2. GFS (GOOGLE FILE SYSTEM)
• A scalable distributed file system for large
distributed data intensive applications
• Multiple GFS clusters are currently deployed.
• The largest ones (in 2003) have:
o 1000+ storage nodes
o 300+ TeraBytes of disk storage heavily accessed
by hundreds of clients on distinct machines
3. THE DESIGN
• Cluster consists of a single master and multiple
chunkservers and is accessed by multiple clients
• Google organized the GFS into clusters of computers.
A cluster is simply a network of computers.
• Each cluster might contain hundreds or even thousands
of machines. Within GFS clusters there are three kinds
of entities: clients, master servers and chunkservers.
4. CLIENT
• In the world of GFS, the term "client" refers to any
entity that makes a file request.
• Requests can range from retrieving and manipulating
existing files to creating new files on the system.
• Clients can be other computers or computer
applications. You can think of clients as the customers
of the GFS.
5. MASTER SERVERS
• The master server acts as the coordinator for the cluster.

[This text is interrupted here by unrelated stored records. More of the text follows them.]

-- pv_equiv track=rewrite | github.com/4liyevm/Lab | Lab2.py | ardici_seriyani_hesabla
-- ===== SOURCE A (Python) =====
-- def ardici_seriyani_hesabla(a, n):
--     sonuc = []
--     carpim = 1
--     for i in range(1, n+1):
--         carpim *= a
--         if i % 2 == 0:
--             carpim *= -1
--         sonuc.append(carpim)
--     return sonuc
--
-- a = 2
--
-- n = 5
-- ===== SOURCE B (Python) =====
-- def ardici_seriyani_hesabla(a, n):
--     # pass 1: table of successive powers a^1 .. a^n by repeated multiplication
--     powers = []
--     p = 1
--     for _ in range(n):
--         p *= a
--         powers.append(p)
--     # pass 2: apply the sign pattern (-1)**(i//2) to the table
--     return [x if (i // 2) % 2 == 0 else -x for i, x in enumerate(powers, start=1)]
-- ===== Notes on version B (the rewrite author's own statement) =====
-- stated objective: alternative
-- what changed: A's single fused loop (accumulator that multiplies by a and flips sign inside one pass) is split into two separate passes: first build the plain power table by repeated multiplication, then map the sign pattern (-1)**(i//2) over it via enumerate.
import Mathlib
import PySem

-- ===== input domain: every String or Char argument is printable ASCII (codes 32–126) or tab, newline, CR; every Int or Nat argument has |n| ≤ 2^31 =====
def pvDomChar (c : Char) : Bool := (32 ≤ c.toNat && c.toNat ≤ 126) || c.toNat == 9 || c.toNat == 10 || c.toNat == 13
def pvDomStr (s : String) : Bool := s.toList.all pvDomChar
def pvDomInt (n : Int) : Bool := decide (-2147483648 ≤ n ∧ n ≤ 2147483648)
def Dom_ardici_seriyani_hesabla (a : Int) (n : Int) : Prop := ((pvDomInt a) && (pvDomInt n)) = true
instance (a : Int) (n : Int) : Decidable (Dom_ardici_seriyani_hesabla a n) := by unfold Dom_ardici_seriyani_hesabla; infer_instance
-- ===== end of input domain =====

-- B splits A's fused sign-and-multiply accumulator loop into two passes: a power
-- table built by repeated multiplication, then a sign-applying map (objective: alternative).

-- ===== PORT A =====
-- loop body of A: carpim *= a; if i % 2 == 0: carpim *= -1; sonuc.append(carpim)
def pvAstep (a : Int) (s : List Int × Int) (i : Int) : List Int × Int :=
  let c := s.2 * a
  let c' := if PySem.Int.mod i 2 == 0 then c * (-1) else c
  (s.1 ++ [c'], c')

def ardici_seriyani_hesabla (a : Int) (n : Int) : List Int :=
  ((PySem.List.pyRange 1 (n + 1) 1).foldl (pvAstep a) ([], 1)).1

-- ===== PORT B =====
-- pass 1 loop body: p *= a; powers.append(p)
def pvBstep (a : Int) (s : List Int × Int) (_i : Int) : List Int × Int :=
  (s.1 ++ [s.2 * a], s.2 * a)

-- pass 2 comprehension body: x if (i // 2) % 2 == 0 else -x
def pvSign (p : Int × Int) : Int :=
  if PySem.Int.mod (PySem.Int.floordiv p.1 2) 2 == 0 then p.2 else -p.2

def ardici_seriyani_hesabla_alt (a : Int) (n : Int) : List Int :=
  -- pass 1: powers = fold of pvBstep over range(n); pass 2: map pvSign over enumerate(powers, 1)
  (PySem.List.enumerate (((PySem.List.pyRange 0 n 1).foldl (pvBstep a) ([], 1)).1) 1).map pvSign

-- ===== PRECONDITION & SPEC =====
def Spec_ardici_seriyani_hesabla (a : Int) (n : Int) (out : List Int) : Prop := out = ardici_seriyani_hesabla_alt a n
instance (a : Int) (n : Int) (out : List Int) : Decidable (Spec_ardici_seriyani_hesabla a n out) := by unfold Spec_ardici_seriyani_hesabla; infer_instance

-- ===== CLAIM (what is proved, stated in full; the proofs are below) =====
def Claim_equal_ardici_seriyani_hesabla : Prop := ∀ (a : Int) (n : Int), Dom_ardici_seriyani_hesabla a n → Spec_ardici_seriyani_hesabla a n (ardici_seriyani_hesabla a n)

-- ===== LEMMAS AND PROOFS =====

-- closed form of the k-th produced value (k ≥ 1): (-1)^(k/2) * a^k
def pvOut (a : Int) (k : Nat) : Int := if (k / 2) % 2 = 0 then a ^ k else -(a ^ k)

theorem pvModTwo (x : Int) : PySem.Int.mod x 2 = x % 2 :=
  PySem.Int.mod_eq_emod_of_pos (by omega)

theorem pvFdivTwo (x : Int) : PySem.Int.floordiv x 2 = x / 2 :=
  PySem.Int.floordiv_eq_ediv_of_pos (by omega)

theorem pvOut_succ (a : Int) (m : Nat) :
    pvOut a (m + 1) = if (m + 1) % 2 = 0 then (pvOut a m * a) * (-1) else pvOut a m * a := by
  unfold pvOut
  rcases Nat.even_or_odd m with ⟨k, hk⟩ | ⟨k, hk⟩ <;> subst hk
  · have h2 : (k + k + 1) / 2 = k := by omega
    have h3 : (k + k) / 2 = k := by omega
    rw [if_neg (show ¬ (k + k + 1) % 2 = 0 by omega), h2, h3]
    split_ifs <;> ring
  · rw [if_pos (show (2 * k + 1 + 1) % 2 = 0 by omega)]
    have h2 : (2 * k + 1 + 1) / 2 = k + 1 := by omega
    have h3 : (2 * k + 1) / 2 = k := by omega
    rw [h2, h3]
    by_cases hk : k % 2 = 0
    · rw [if_neg (by omega), if_pos hk]; ring
    · rw [if_pos (by omega), if_neg hk]; ring

theorem pvFoldA (a : Int) (m : Nat) :
    ((List.range m).map (fun k : Nat => (1 : Int) + (k : Int))).foldl (pvAstep a) ([], 1)
      = ((List.range m).map (fun k => pvOut a (k + 1)), pvOut a m) := by
  induction m with
  | zero => simp [pvOut]
  | succ m ih =>
    rw [List.range_succ, List.map_append, List.foldl_append, ih]
    simp only [List.map_cons, List.map_nil, List.foldl_cons, List.foldl_nil]
    have hmod : PySem.Int.mod ((1 : Int) + m) 2 = (((m + 1) % 2 : Nat) : Int) := by
      rw [pvModTwo]; push_cast; omega
    simp only [pvAstep, hmod]
    rw [List.map_append]
    by_cases h : (m + 1) % 2 = 0
    · rw [h]
      norm_num
      rw [pvOut_succ, if_pos h]
      ring
    · have h1 : (m + 1) % 2 = 1 := by omega
      rw [h1]
      norm_num
      rw [pvOut_succ, if_neg h]

theorem pvFoldB (a : Int) (m : Nat) :
    ((List.range m).map (fun k : Nat => (0 : Int) + (k : Int))).foldl (pvBstep a) ([], 1)
      = ((List.range m).map (fun k => a ^ (k + 1)), a ^ m) := by
  induction m with
  | zero => simp
  | succ m ih =>
    rw [List.range_succ, List.map_append, List.foldl_append, ih]
    simp only [List.map_cons, List.map_nil, List.foldl_cons, List.foldl_nil, pvBstep]
    rw [List.map_append]
    simp [pow_succ]

theorem pvSign_val (a : Int) (m : Nat) :
    pvSign ((1 : Int) + m, a ^ (m + 1)) = pvOut a (m + 1) := by
  unfold pvSign pvOut
  have hdiv : PySem.Int.floordiv ((1 : Int) + m) 2 = (((m + 1) / 2 : Nat) : Int) := by
    rw [pvFdivTwo]; push_cast; omega
  have hmod : PySem.Int.mod (((m + 1) / 2 : Nat) : Int) 2 = ((((m + 1) / 2) % 2 : Nat) : Int) := by
    rw [pvModTwo]; push_cast; omega
  rw [hdiv, hmod]
  by_cases h : ((m + 1) / 2) % 2 = 0
  · rw [if_pos h, h]
    norm_num
  · have h1 : ((m + 1) / 2) % 2 = 1 := by omega
    rw [if_neg h, h1]
    norm_num

theorem pvMapSign (a : Int) (m : Nat) :
    (PySem.List.enumerate ((List.range m).map (fun k => a ^ (k + 1))) 1).map pvSign
      = (List.range m).map (fun k => pvOut a (k + 1)) := by
  induction m with
  | zero => simp [PySem.List.enumerate_nil]
  | succ m ih =>
    rw [List.range_succ, List.map_append, PySem.List.enumerate_append, List.map_append, ih]
    simp only [List.map_cons, List.map_nil, List.length_map, List.length_range,
      PySem.List.enumerate_cons, PySem.List.enumerate_nil]
    rw [List.map_append]
    congr 1
    simp [pvSign_val a m]

-- ===== VERDICT (by name: the statement is the Claim_ definition above) =====
theorem ardici_seriyani_hesabla_spec : Claim_equal_ardici_seriyani_hesabla := by
  unfold Claim_equal_ardici_seriyani_hesabla
  intro a n _
  unfold Spec_ardici_seriyani_hesabla ardici_seriyani_hesabla ardici_seriyani_hesabla_alt
  rw [PySem.List.pyRange_one 1 (n + 1), PySem.List.pyRange_one 0 n]
  have h1 : (n + 1 - 1 : Int).toNat = n.toNat := by omega
  have h2 : (n - 0 : Int).toNat = n.toNat := by omega
  rw [h1, h2, pvFoldA, pvFoldB, pvMapSign]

• The master's duties include maintaining an operation log,
which keeps track of the activities of the master's cluster.
• The operation log helps keep service interruptions to a minimum
-- if the master server crashes, a replacement server that has
monitored the operation log can take its place.
• The master server also keeps track of metadata, which is the
information that describes chunks.
6. CHUNKSERVERS
• Chunkservers are the workhorses of the GFS.

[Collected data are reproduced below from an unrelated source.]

-- pv_equiv track=rewrite | github.com/KotisKotlyandii/lessons1 | ege22/51.py | f
-- ===== SOURCE A (Python) =====
-- def f(x):
--     a,b = 0,0
--     while x > 0:
--         c = x % 2
--         if c == 0:
--             a += 1
--         else:
--             b += 1
--         x //= 8
--     return '%d\n%d' % (a,b)
-- ===== SOURCE B (Python) =====
-- def f(x):
--     if x <= 0:
--         return '0\n0'
--     s = oct(x)[2:]
--     b = sum(1 for d in s if int(d) & 1)
--     a = len(s) - b
--     return '%d\n%d' % (a, b)
-- ===== Notes on version B (the rewrite author's own statement) =====
-- stated objective: idiomatic
-- what changed: B replaces A's fused while-loop accumulating two counters with the octal string oct(x)[2:]: it counts the odd digits with one comprehension and derives the even count by subtracting from the length.
import Mathlib
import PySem

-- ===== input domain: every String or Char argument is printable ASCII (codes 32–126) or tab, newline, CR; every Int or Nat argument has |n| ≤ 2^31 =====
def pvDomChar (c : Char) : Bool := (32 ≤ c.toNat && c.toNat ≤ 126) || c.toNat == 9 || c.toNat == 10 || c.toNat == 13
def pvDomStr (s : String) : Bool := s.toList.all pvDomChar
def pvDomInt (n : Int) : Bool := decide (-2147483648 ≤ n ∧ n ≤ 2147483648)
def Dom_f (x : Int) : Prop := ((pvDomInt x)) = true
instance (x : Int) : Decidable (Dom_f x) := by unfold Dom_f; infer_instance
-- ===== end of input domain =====

-- B replaces A's fused two-counter while-loop by the octal digit list: count the odd
-- digits once and obtain the even count by subtraction from the length (objective: idiomatic).

-- ===== PORT A =====
-- the while-loop of A, carried as structural recursion on the two accumulators
def fLoop (x a b : Int) : Int × Int :=
  if hx : x > 0 then
    let c := PySem.Int.mod x 2
    if c = 0 then fLoop (PySem.Int.floordiv x 8) (a + 1) b
    else fLoop (PySem.Int.floordiv x 8) a (b + 1)
  else (a, b)
termination_by x.toNat
decreasing_by
  all_goals
    rw [PySem.Int.floordiv_eq_ediv_of_pos (by norm_num : (0:Int) < 8)]
    omega

-- '%d\n%d' % (a,b) built from PySem.Int.toChars (exact: str of each int, '\n' between)
def f (x : Int) : String :=
  let p := fLoop x 0 0
  String.ofList (PySem.Int.toChars p.1 ++ '\n' :: PySem.Int.toChars p.2)

-- ===== PORT B =====
-- the digit values of oct(n) (exact: oct's digits are '0'..'7', int(d) reads the value back)
def octDigits (n : Nat) : List Nat :=
  if n = 0 then [] else octDigits (n / 8) ++ [n % 8]

def f_alt (x : Int) : String :=
  if x ≤ 0 then String.ofList ['0', '\n', '0']
  else
    let s := octDigits x.toNat
    let b := (s.filter (fun d => d &&& 1 == 1)).length
    let a := s.length - b
    String.ofList (PySem.Int.toChars (a : Int) ++ '\n' :: PySem.Int.toChars (b : Int))

-- ===== PRECONDITION & SPEC =====
def Spec_f (x : Int) (out : String) : Prop := out = f_alt x
instance (x : Int) (out : String) : Decidable (Spec_f x out) := by unfold Spec_f; infer_instance

-- ===== CLAIM (what is proved, stated in full; the proofs are below) =====
def Claim_equal_f : Prop := ∀ (x : Int), Dom_f x → Spec_f x (f x)

-- ===== LEMMAS AND PROOFS =====

theorem octDigits_pos {n : Nat} (h : n ≠ 0) :
    octDigits n = octDigits (n / 8) ++ [n % 8] := by
  rw [octDigits]; simp [h]

-- A's loop counts the even / odd octal digits of x.toNat on top of the accumulators
theorem fLoop_eq (x a b : Int) :
    fLoop x a b =
      (a + ((octDigits x.toNat).countP (fun d => d % 2 = 0) : Int),
       b + ((octDigits x.toNat).countP (fun d => d % 2 = 1) : Int)) := by
  induction x, a, b using fLoop.induct with
  | case1 x a b hx c hc ih =>
      have hc' : PySem.Int.mod x 2 = 0 := hc
      rw [fLoop]
      simp only [hx, dite_true, hc', if_true]
      rw [ih]
      rw [PySem.Int.mod_eq_emod_of_pos (by norm_num : (0:Int) < 2)] at hc'
      have hdiv : (PySem.Int.floordiv x 8).toNat = x.toNat / 8 := by
        rw [PySem.Int.floordiv_eq_ediv_of_pos (by norm_num : (0:Int) < 8)]; omega
      rw [hdiv, octDigits_pos (by omega : x.toNat ≠ 0), List.countP_append]
      have hpar : x.toNat % 8 % 2 = 0 := by omega
      simp [hpar, Prod.ext_iff]
      ring
  | case2 x a b hx c hc ih =>
      have hc' : ¬ PySem.Int.mod x 2 = 0 := hc
      rw [fLoop]
      simp only [hx, dite_true, hc', if_false]
      rw [ih]
      rw [PySem.Int.mod_eq_emod_of_pos (by norm_num : (0:Int) < 2)] at hc'
      have hdiv : (PySem.Int.floordiv x 8).toNat = x.toNat / 8 := by
        rw [PySem.Int.floordiv_eq_ediv_of_pos (by norm_num : (0:Int) < 8)]; omega
      rw [hdiv, octDigits_pos (by omega : x.toNat ≠ 0), List.countP_append]
      have hpar : x.toNat % 8 % 2 = 1 := by omega
      simp [hpar, Prod.ext_iff]
      ring
  | case3 x a b hx =>
      rw [fLoop]
      have h0 : x.toNat = 0 := by omega
      simp [hx, h0, octDigits]

theorem filter_len_eq_countP (s : List Nat) :
    (s.filter (fun d => d &&& 1 == 1)).length = s.countP (fun d => d % 2 = 1) := by
  rw [← List.countP_eq_length_filter]
  apply List.countP_congr
  intro d _
  simp [Nat.and_one_is_mod]

theorem countP_even_eq_sub (s : List Nat) :
    s.countP (fun d => d % 2 = 0) = s.length - s.countP (fun d => d % 2 = 1) := by
  have h := List.length_eq_countP_add_countP (l := s) (p := fun d => d % 2 = 1)
  have he : s.countP (fun d => ¬ d % 2 = 1) = s.countP (fun d => d % 2 = 0) := by
    apply List.countP_congr
    intro d _
    simp
  simp only [decide_eq_true_eq] at h
  rw [he] at h
  omega

-- ===== VERDICT (by name: the statement is the Claim_ definition above) =====
theorem f_spec : Claim_equal_f := by
  intro x _
  unfold Spec_f f f_alt
  rw [fLoop_eq]
  by_cases hx : x ≤ 0
  · have h0 : x.toNat = 0 := by omega
    simp [hx, h0, octDigits]
    decide
  · simp only [hx, if_false]
    rw [filter_len_eq_countP, ← countP_even_eq_sub]
    simp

• They're responsible for storing the 64-MB file chunks.
• The chunkservers don't send chunks to the master
server. Instead, they send requested chunks directly to
the client.
• The GFS copies every chunk multiple times and stores
it on different chunkservers. Each copy is called
a replica.
7. WHAT IS MAPREDUCE?
• MapReduce is a processing technique and a program model for
distributed computing based on java.
• The MapReduce algorithm contains two important tasks, namely
Map and Reduce. Map takes a set of data and converts it into
another set of data, where individual elements are broken down
into tuples (key/value pairs).
• Secondly, reduce task, which takes the output from a map as an
input and combines those data tuples into a smaller set of
tuples.
8. CONTINUE….
• The major advantage of MapReduce is that it is easy to
scale data processing over multiple computing nodes.
• Under the MapReduce model, the data processing
primitives are called mappers and reducers.
• Decomposing a data processing application
into mappers and reducers is sometimes nontrivial.